My invention concerns a system for recording information, such as audio signals, on magnetic record media notably including magnetic tape. More specifically, my invention deals with such a magnetic recording system incorporating the concept of variable, signal-controlled recording bias and equalization to suit the spectrum of the information signal being recorded.
The magnetic recording of information on tape or like recording media requires the feeding of a high-frequency signal, termed a bias, to the recording head together with the information signal being recorded, for the reduction of distortion. The information signal must further undergo a corrective process called equalization, and must be fed to the recording head at a suitable level, to be properly recorded on magnetic tape or the like.
The magnitude of the high frequency bias current had long been fixed at a value chosen in view of the expected relative levels of the low and high frequencies of the input spectrum. The choice was a compromise one, however. The conventional fixed values of bias were usually too high for high frequencies, inhibiting their faithful recording or playback. Thus the tape decks or similar devices built on the fixed bias principle did not necessarily satisfy the discriminating ears of audiophiles.
A solution to the above problem is the Dolby headroom extension (HX) system proposed by Kenneth Gundry, of Dolby Laboratories, Inc., at the 64th convention of the Audio Engineering Society (AES) held in November, 1979, in New York City (available in written form as an AES preprint entitled "Headroom Extension for Slow-Speed Magnetic Recording of Audio"). The Dolby HX system (shown in FIG. 1 of the attached drawings) includes a control circuit for reducing bias in response to high levels at high frequencies of the program being recorded. The reduced bias makes it possible to make an accurate recording of the high frequencies without sacrifice of performance of low frequencies.

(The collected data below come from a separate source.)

-- pv_equiv track=rewrite | github.com/MarcosBianchii/Teoria-de-Algoritmos | guias/pd/10.py | plan_operativo
-- ===== SOURCE A (Python) =====
-- def plan_operativo(L, C, M):
--     """
--     f(0) = 0
--     g(0) = 0
--     f(n) = min(f(n - 1), g(n - 1) + m) + f(n)
--     g(n) = min(g(n - 1), f(n - 1) + m) + g(n)
--
--     La complejidad del algoritmo es O(n)
--     """
--     def plan_operativo_pd(n, l, c):
--         # O(n)
--         lon = [0] * (n + 1)
--         cal = [0] * (n + 1)
--
--         # O(n)
--         for n in range(1, n + 1):
--             lon[n] = min(lon[n - 1], cal[n - 1] + M) + l[n]
--             cal[n] = min(cal[n - 1], lon[n - 1] + M) + c[n]
--
--         return lon, cal
--
--     def construir_solucion(n, lon, cal):
--         i = 0 if lon[n] < cal[n] else 1
--         f = [lon, cal]
--         sol = []
--
--         # O(n)
--         for n in range(n, 0, -1):
--             sol.append("londres" if i == 0 else "california")
--
--             if f[1 - i][n - 1] + M < f[i][n - 1]:
--                 i = 1 - i
--
--         # O(n)
--         sol.reverse()
--         return sol
--
--     n = len(L)  # O(n)
--     l, c = [0] + L, [0] + C
--     lon, cal = plan_operativo_pd(n, l, c)
--     return construir_solucion(n, lon, cal)
-- ===== SOURCE B (Python) =====
-- def plan_operativo(L, C, M):
--     # Single forward pass that carries the best plan ending in each city as a
--     # persistent (shared) cons list; no cost arrays and no backward
--     # re-derivation of decisions: the chosen plan is just read off at the end.
--     lo = ca = 0
--     pl = pc = None  # cons cells (name, tail), newest first, shared tails
--     for k in range(len(L)):
--         npl = ("londres", pl if lo <= ca + M else pc)
--         npc = ("california", pc if ca <= lo + M else pl)
--         lo, ca = min(lo, ca + M) + L[k], min(ca, lo + M) + C[k]
--         pl, pc = npl, npc
--     node = pl if lo < ca else pc
--     out = []
--     while node is not None:
--         out.append(node[0])
--         node = node[1]
--     out.reverse()
--     return out
-- ===== Notes on version B (the rewrite author's own statement) =====
-- stated objective: alternative
-- what changed: B is a single forward pass that carries the best plan ending in each city as a persistent shared cons list (extending the cheaper predecessor's plan each step) and simply reads the chosen plan off at the end, eliminating A's cost arrays and its arithmetic backward re-derivation of each decision.
import Mathlib
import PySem

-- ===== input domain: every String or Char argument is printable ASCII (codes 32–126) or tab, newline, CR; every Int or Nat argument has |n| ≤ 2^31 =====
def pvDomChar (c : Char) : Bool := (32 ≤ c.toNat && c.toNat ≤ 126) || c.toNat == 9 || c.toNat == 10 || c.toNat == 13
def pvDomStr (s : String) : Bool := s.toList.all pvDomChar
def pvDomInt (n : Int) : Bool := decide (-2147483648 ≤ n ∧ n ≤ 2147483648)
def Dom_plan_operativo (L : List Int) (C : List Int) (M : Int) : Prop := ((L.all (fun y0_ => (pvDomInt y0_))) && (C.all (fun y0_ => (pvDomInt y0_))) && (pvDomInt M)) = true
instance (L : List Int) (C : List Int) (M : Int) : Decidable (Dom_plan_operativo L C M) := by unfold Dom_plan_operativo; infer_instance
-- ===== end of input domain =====

-- B replaces A's cost-array DP + arithmetic backward reconstruction by a single
-- forward pass carrying the best plan ending in each city as a shared cons list
-- (alternative decomposition: no decision re-derivation phase, same O(n) cost).


-- ===== PORT A =====
-- one step of A's forward DP loop (the Python `for n in range(1, n + 1)` body);
-- indices are in range under Pre_, so list reads are `getD` (exact there)
def pvAStep (M : Int) (l c : List Int) (p : List Int × List Int) (k : Nat) : List Int × List Int :=
  let lonk := min (p.1.getD (k-1) 0) (p.2.getD (k-1) 0 + M) + l.getD k 0
  let lon' := p.1.set k lonk
  let calk := min (p.2.getD (k-1) 0) (lon'.getD (k-1) 0 + M) + c.getD k 0
  (lon', p.2.set k calk)

-- one step of A's `construir_solucion` loop (append name, maybe flip i)
def pvABack (M : Int) (lon cal : List Int) (st : Nat × List String) (k : Nat) : Nat × List String :=
  let sol := st.2 ++ [if st.1 == 0 then "londres" else "california"]
  let fi := if st.1 == 0 then lon else cal
  let fo := if st.1 == 0 then cal else lon
  if fo.getD (k-1) 0 + M < fi.getD (k-1) 0 then (1 - st.1, sol) else (st.1, sol)

def plan_operativo (L : List Int) (C : List Int) (M : Int) : List String :=
  let n := L.length
  let l := 0 :: L
  let c := 0 :: C
  let p := (List.range' 1 n).foldl (pvAStep M l c) (List.replicate (n+1) 0, List.replicate (n+1) 0)
  let i0 : Nat := if p.1.getD n 0 < p.2.getD n 0 then 0 else 1
  (((List.range' 1 n).reverse).foldl (pvABack M p.1 p.2) (i0, [])).2.reverse

-- ===== PORT B =====
-- one step of B's forward pass: the two running costs and the two best plans,
-- each a cons list newest-first (Python's shared (name, tail) cells)
def pvBStep (L C : List Int) (M : Int) (s : Int × Int × List String × List String) (k : Nat) :
    Int × Int × List String × List String :=
  let npl := "londres" :: (if s.1 ≤ s.2.1 + M then s.2.2.1 else s.2.2.2)
  let npc := "california" :: (if s.2.1 ≤ s.1 + M then s.2.2.2 else s.2.2.1)
  (min s.1 (s.2.1 + M) + L.getD k 0, min s.2.1 (s.1 + M) + C.getD k 0, npl, npc)

def plan_operativo_alt (L : List Int) (C : List Int) (M : Int) : List String :=
  let s := (List.range L.length).foldl (pvBStep L C M) (0, 0, [], [])
  ((if s.1 < s.2.1 then s.2.2.1 else s.2.2.2)).reverse

-- ===== PRECONDITION & SPEC =====
-- Python A raises IndexError (c[n]) when len(C) < len(L); exactly those inputs are excluded.
def Pre_plan_operativo (L : List Int) (C : List Int) (M : Int) : Prop := L.length ≤ C.length
instance (L : List Int) (C : List Int) (M : Int) : Decidable (Pre_plan_operativo L C M) := by unfold Pre_plan_operativo; infer_instance
def pvWitness_plan_operativo : List Int × List Int × Int := ([1, 3, 2], [2, 1, 4], 2)

def Spec_plan_operativo (L : List Int) (C : List Int) (M : Int) (out : List String) : Prop := out = plan_operativo_alt L C M
instance (L : List Int) (C : List Int) (M : Int) (out : List String) : Decidable (Spec_plan_operativo L C M out) := by unfold Spec_plan_operativo; infer_instance

-- ===== CLAIM (what is proved, stated in full; the proofs are below) =====
def Claim_equal_plan_operativo : Prop := ∀ (L : List Int) (C : List Int) (M : Int), Dom_plan_operativo L C M → Pre_plan_operativo L C M → Spec_plan_operativo L C M (plan_operativo L C M)

-- ===== LEMMAS AND PROOFS =====

-- the common functional DP: pvF k = (lon[k], cal[k])
def pvF (L C : List Int) (M : Int) : Nat → Int × Int
  | 0 => (0, 0)
  | k+1 => (min (pvF L C M k).1 ((pvF L C M k).2 + M) + L.getD k 0,
            min (pvF L C M k).2 ((pvF L C M k).1 + M) + C.getD k 0)

-- the stay decisions at step k+1 (index k)
def pvSL (L C : List Int) (M : Int) (k : Nat) : Bool := decide ((pvF L C M k).1 ≤ (pvF L C M k).2 + M)
def pvSC (L C : List Int) (M : Int) (k : Nat) : Bool := decide ((pvF L C M k).2 ≤ (pvF L C M k).1 + M)

-- predecessor state of the walk
def pvNext (sL sC : Nat → Bool) (i k : Nat) : Nat :=
  if i == 0 then (if sL k then 0 else 1) else (if sC k then 1 else 0)

-- the plan for steps 1..k ending in state i
def pvSeg (sL sC : Nat → Bool) (i : Nat) : Nat → List String
  | 0 => []
  | k+1 => pvSeg sL sC (pvNext sL sC i k) k ++ [if i == 0 then "londres" else "california"]

-- A's forward fold computes pvF in the arrays
theorem pvA_fwd (L C : List Int) (M : Int) :
    ∀ m, m ≤ L.length →
      (let p := (List.range' 1 m).foldl (pvAStep M (0 :: L) (0 :: C))
          (List.replicate (L.length+1) 0, List.replicate (L.length+1) 0)
       p.1.length = L.length+1 ∧ p.2.length = L.length+1 ∧
       ∀ j, j ≤ m → p.1.getD j 0 = (pvF L C M j).1 ∧ p.2.getD j 0 = (pvF L C M j).2) := by
  intro m
  induction m with
  | zero =>
    intro _
    refine ⟨by simp, by simp, ?_⟩
    intro j hj
    interval_cases j
    simp [pvF, List.getD]
  | succ m ih =>
    intro hm
    have ih' := ih (by omega : m ≤ L.length)
    obtain ⟨hlen1, hlen2, hval⟩ := ih'
    rw [List.range'_concat, List.foldl_append]
    set p := (List.range' 1 m).foldl (pvAStep M (0 :: L) (0 :: C))
      (List.replicate (L.length+1) 0, List.replicate (L.length+1) 0) with hp
    simp only [List.foldl_cons, List.foldl_nil]
    rw [show (1 + 1 * m) = m + 1 from by omega]
    have hm1 : m + 1 < p.1.length := by omega
    have hm2 : m + 1 < p.2.length := by omega
    have hFm := hval m (le_refl m)
    have hgetl : ((0 : Int) :: L).getD (m+1) 0 = L.getD m 0 := by
      simp [List.getD]
    have hgetc : ((0 : Int) :: C).getD (m+1) 0 = C.getD m 0 := by
      simp [List.getD]
    unfold pvAStep
    have hsub : m + 1 - 1 = m := by omega
    refine ⟨by simp [hlen1], by simp [hlen2], ?_⟩
    intro j hj
    rcases Nat.lt_or_ge j (m+1) with hj' | hj'
    · have hne : m + 1 ≠ j := by omega
      have hvj := hval j (by omega)
      constructor
      · simp only [hsub]
        rw [List.getD, List.getElem?_set_ne hne, ← List.getD]
        exact hvj.1
      · simp only [hsub]
        rw [List.getD, List.getElem?_set_ne hne, ← List.getD]
        exact hvj.2
    · have hje : j = m + 1 := by omega
      subst hje
      constructor
      · simp only [hsub]
        rw [List.getD, List.getElem?_set_self hm1]
        simp only [Option.getD_some]
        rw [hgetl, hFm.1, hFm.2]
        rfl
      · simp only [hsub]
        rw [List.getD, List.getElem?_set_self hm2]
        simp only [Option.getD_some]
        have : ((p.1.set (m+1) (min (p.1.getD m 0) (p.2.getD m 0 + M) + ((0:Int) :: L).getD (m+1) 0)).getD m 0) = p.1.getD m 0 := by
          rw [List.getD, List.getElem?_set_ne (by omega : m + 1 ≠ m), ← List.getD]
        rw [this, hgetc, hFm.1, hFm.2]
        rfl

-- A's backward fold produces pvSeg (reversed, appended to the accumulator)
theorem pvA_back (L C : List Int) (M : Int) (lon cal : List Int)
    (h : ∀ j, j ≤ L.length → lon.getD j 0 = (pvF L C M j).1 ∧ cal.getD j 0 = (pvF L C M j).2) :
    ∀ k, k ≤ L.length → ∀ i, (i = 0 ∨ i = 1) → ∀ acc,
      (((List.range' 1 k).reverse).foldl (pvABack M lon cal) (i, acc)).2
        = acc ++ (pvSeg (pvSL L C M) (pvSC L C M) i k).reverse := by
  intro k
  induction k with
  | zero => intro _ i _ acc; simp [pvSeg]
  | succ k ih =>
    intro hk i hi acc
    rw [List.range'_concat, List.reverse_append]
    simp only [List.reverse_singleton, List.singleton_append, List.foldl_cons]
    rw [show (1 + 1 * k) = k + 1 from by omega]
    have hsub : k + 1 - 1 = k := by omega
    have hFk := h k (by omega)
    have hstep : pvABack M lon cal (i, acc) (k + 1)
        = (pvNext (pvSL L C M) (pvSC L C M) i k,
           acc ++ [if i == 0 then "londres" else "california"]) := by
      unfold pvABack pvNext pvSL pvSC
      rcases hi with hi | hi <;> subst hi
      · have e0 : ((0:Nat) == 0) = true := rfl
        simp only [hsub, e0, if_true]
        rw [hFk.1, hFk.2]
        by_cases hc : (pvF L C M k).2 + M < (pvF L C M k).1
        · rw [if_pos hc, if_neg (by simp; omega)]
        · rw [if_neg hc, if_pos (by simp; omega)]
      · have e1 : ((1:Nat) == 0) = false := rfl
        simp only [hsub, e1, Bool.false_eq_true, if_false]
        rw [hFk.1, hFk.2]
        by_cases hc : (pvF L C M k).1 + M < (pvF L C M k).2
        · rw [if_pos hc, if_neg (by simp; omega)]
        · rw [if_neg hc, if_pos (by simp; omega)]
    rw [hstep, ih (by omega) _ ?_ _]
    · rw [pvSeg]
      simp
    · unfold pvNext
      rcases hi with hi | hi <;> subst hi <;> by_cases hL : pvSL L C M k <;> by_cases hC : pvSC L C M k <;> simp [hL, hC]

-- B's forward fold carries pvF's costs and the two pvSeg plans
theorem pvB_inv (L C : List Int) (M : Int) :
    ∀ m, (let s := (List.range m).foldl (pvBStep L C M) (0, 0, [], [])
      s.1 = (pvF L C M m).1 ∧ s.2.1 = (pvF L C M m).2 ∧
      s.2.2.1 = (pvSeg (pvSL L C M) (pvSC L C M) 0 m).reverse ∧
      s.2.2.2 = (pvSeg (pvSL L C M) (pvSC L C M) 1 m).reverse) := by
  intro m
  induction m with
  | zero => exact ⟨rfl, rfl, rfl, rfl⟩
  | succ m ih =>
    obtain ⟨h1, h2, h3, h4⟩ := ih
    rw [List.range_succ, List.foldl_append]
    set s := (List.range m).foldl (pvBStep L C M) (0, 0, ([] : List String), ([] : List String)) with hs
    simp only [List.foldl_cons, List.foldl_nil]
    unfold pvBStep
    refine ⟨by simp only [h1, h2]; rfl, by simp only [h1, h2]; rfl, ?_, ?_⟩
    · rw [pvSeg]
      simp only [h1, h2, h3, h4]
      unfold pvNext pvSL pvSC
      by_cases hc : (pvF L C M m).1 ≤ (pvF L C M m).2 + M <;> simp [hc]
    · rw [pvSeg]
      simp only [h1, h2, h3, h4]
      unfold pvNext pvSL pvSC
      by_cases hc : (pvF L C M m).2 ≤ (pvF L C M m).1 + M <;> simp [hc]

-- ===== VERDICT (by name: the statement is the Claim_ definition above) =====
theorem plan_operativo_spec : Claim_equal_plan_operativo := by
  intro L C M _ _
  unfold Spec_plan_operativo plan_operativo plan_operativo_alt
  simp only []
  obtain ⟨ha1, ha2, haval⟩ := pvA_fwd L C M L.length (le_refl _)
  obtain ⟨hb1, hb2, hb3, hb4⟩ := pvB_inv L C M L.length
  set pA := (List.range' 1 L.length).foldl (pvAStep M (0 :: L) (0 :: C))
    (List.replicate (L.length+1) 0, List.replicate (L.length+1) 0) with hpA
  set sB := (List.range L.length).foldl (pvBStep L C M) (0, 0, ([] : List String), ([] : List String)) with hsB
  have hn := haval L.length (le_refl _)
  rw [hn.1, hn.2, ← hb1, ← hb2]
  by_cases hc : sB.1 < sB.2.1
  · rw [if_pos hc, if_pos hc, hb3,
      pvA_back L C M pA.1 pA.2 haval L.length (le_refl _) 0 (Or.inl rfl) []]
    simp
  · rw [if_neg hc, if_neg hc, hb4,
      pvA_back L C M pA.1 pA.2 haval L.length (le_refl _) 1 (Or.inr rfl) []]
    simp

Admittedly, the Dolby HX system enables the addition of nearly optimum bias to the information signal of varying frequencies from moment to moment. It does, however, possess its own drawbacks.
Both channels of a stereophonic magnetic recording system according to the Dolby HX scheme share one and the same bias oscillator and its control means. With changes in bias voltage applied to the bias oscillator, therefore, corresponding variations in bias current occur in both channels. This presents no problem at all as long as the signals on the two channels have the same frequencies and the same levels. A problem arises when, as is usually the case with audio signals, the signal frequencies and levels differ between the two channels. An obvious solution is to provide a different bias oscillator, as well as associated control means, for each channel, but this will make the circuit configuration unnecessarily complex.
Another objection to the Dolby HX system comes from the fact that the bias oscillator must also deliver its output to the erase head or heads. Since the bias changes take place at the bias oscillator itself, the magnitude of the erase signal varies inevitably. Thus the erase head or heads will not offer a uniform erasing function.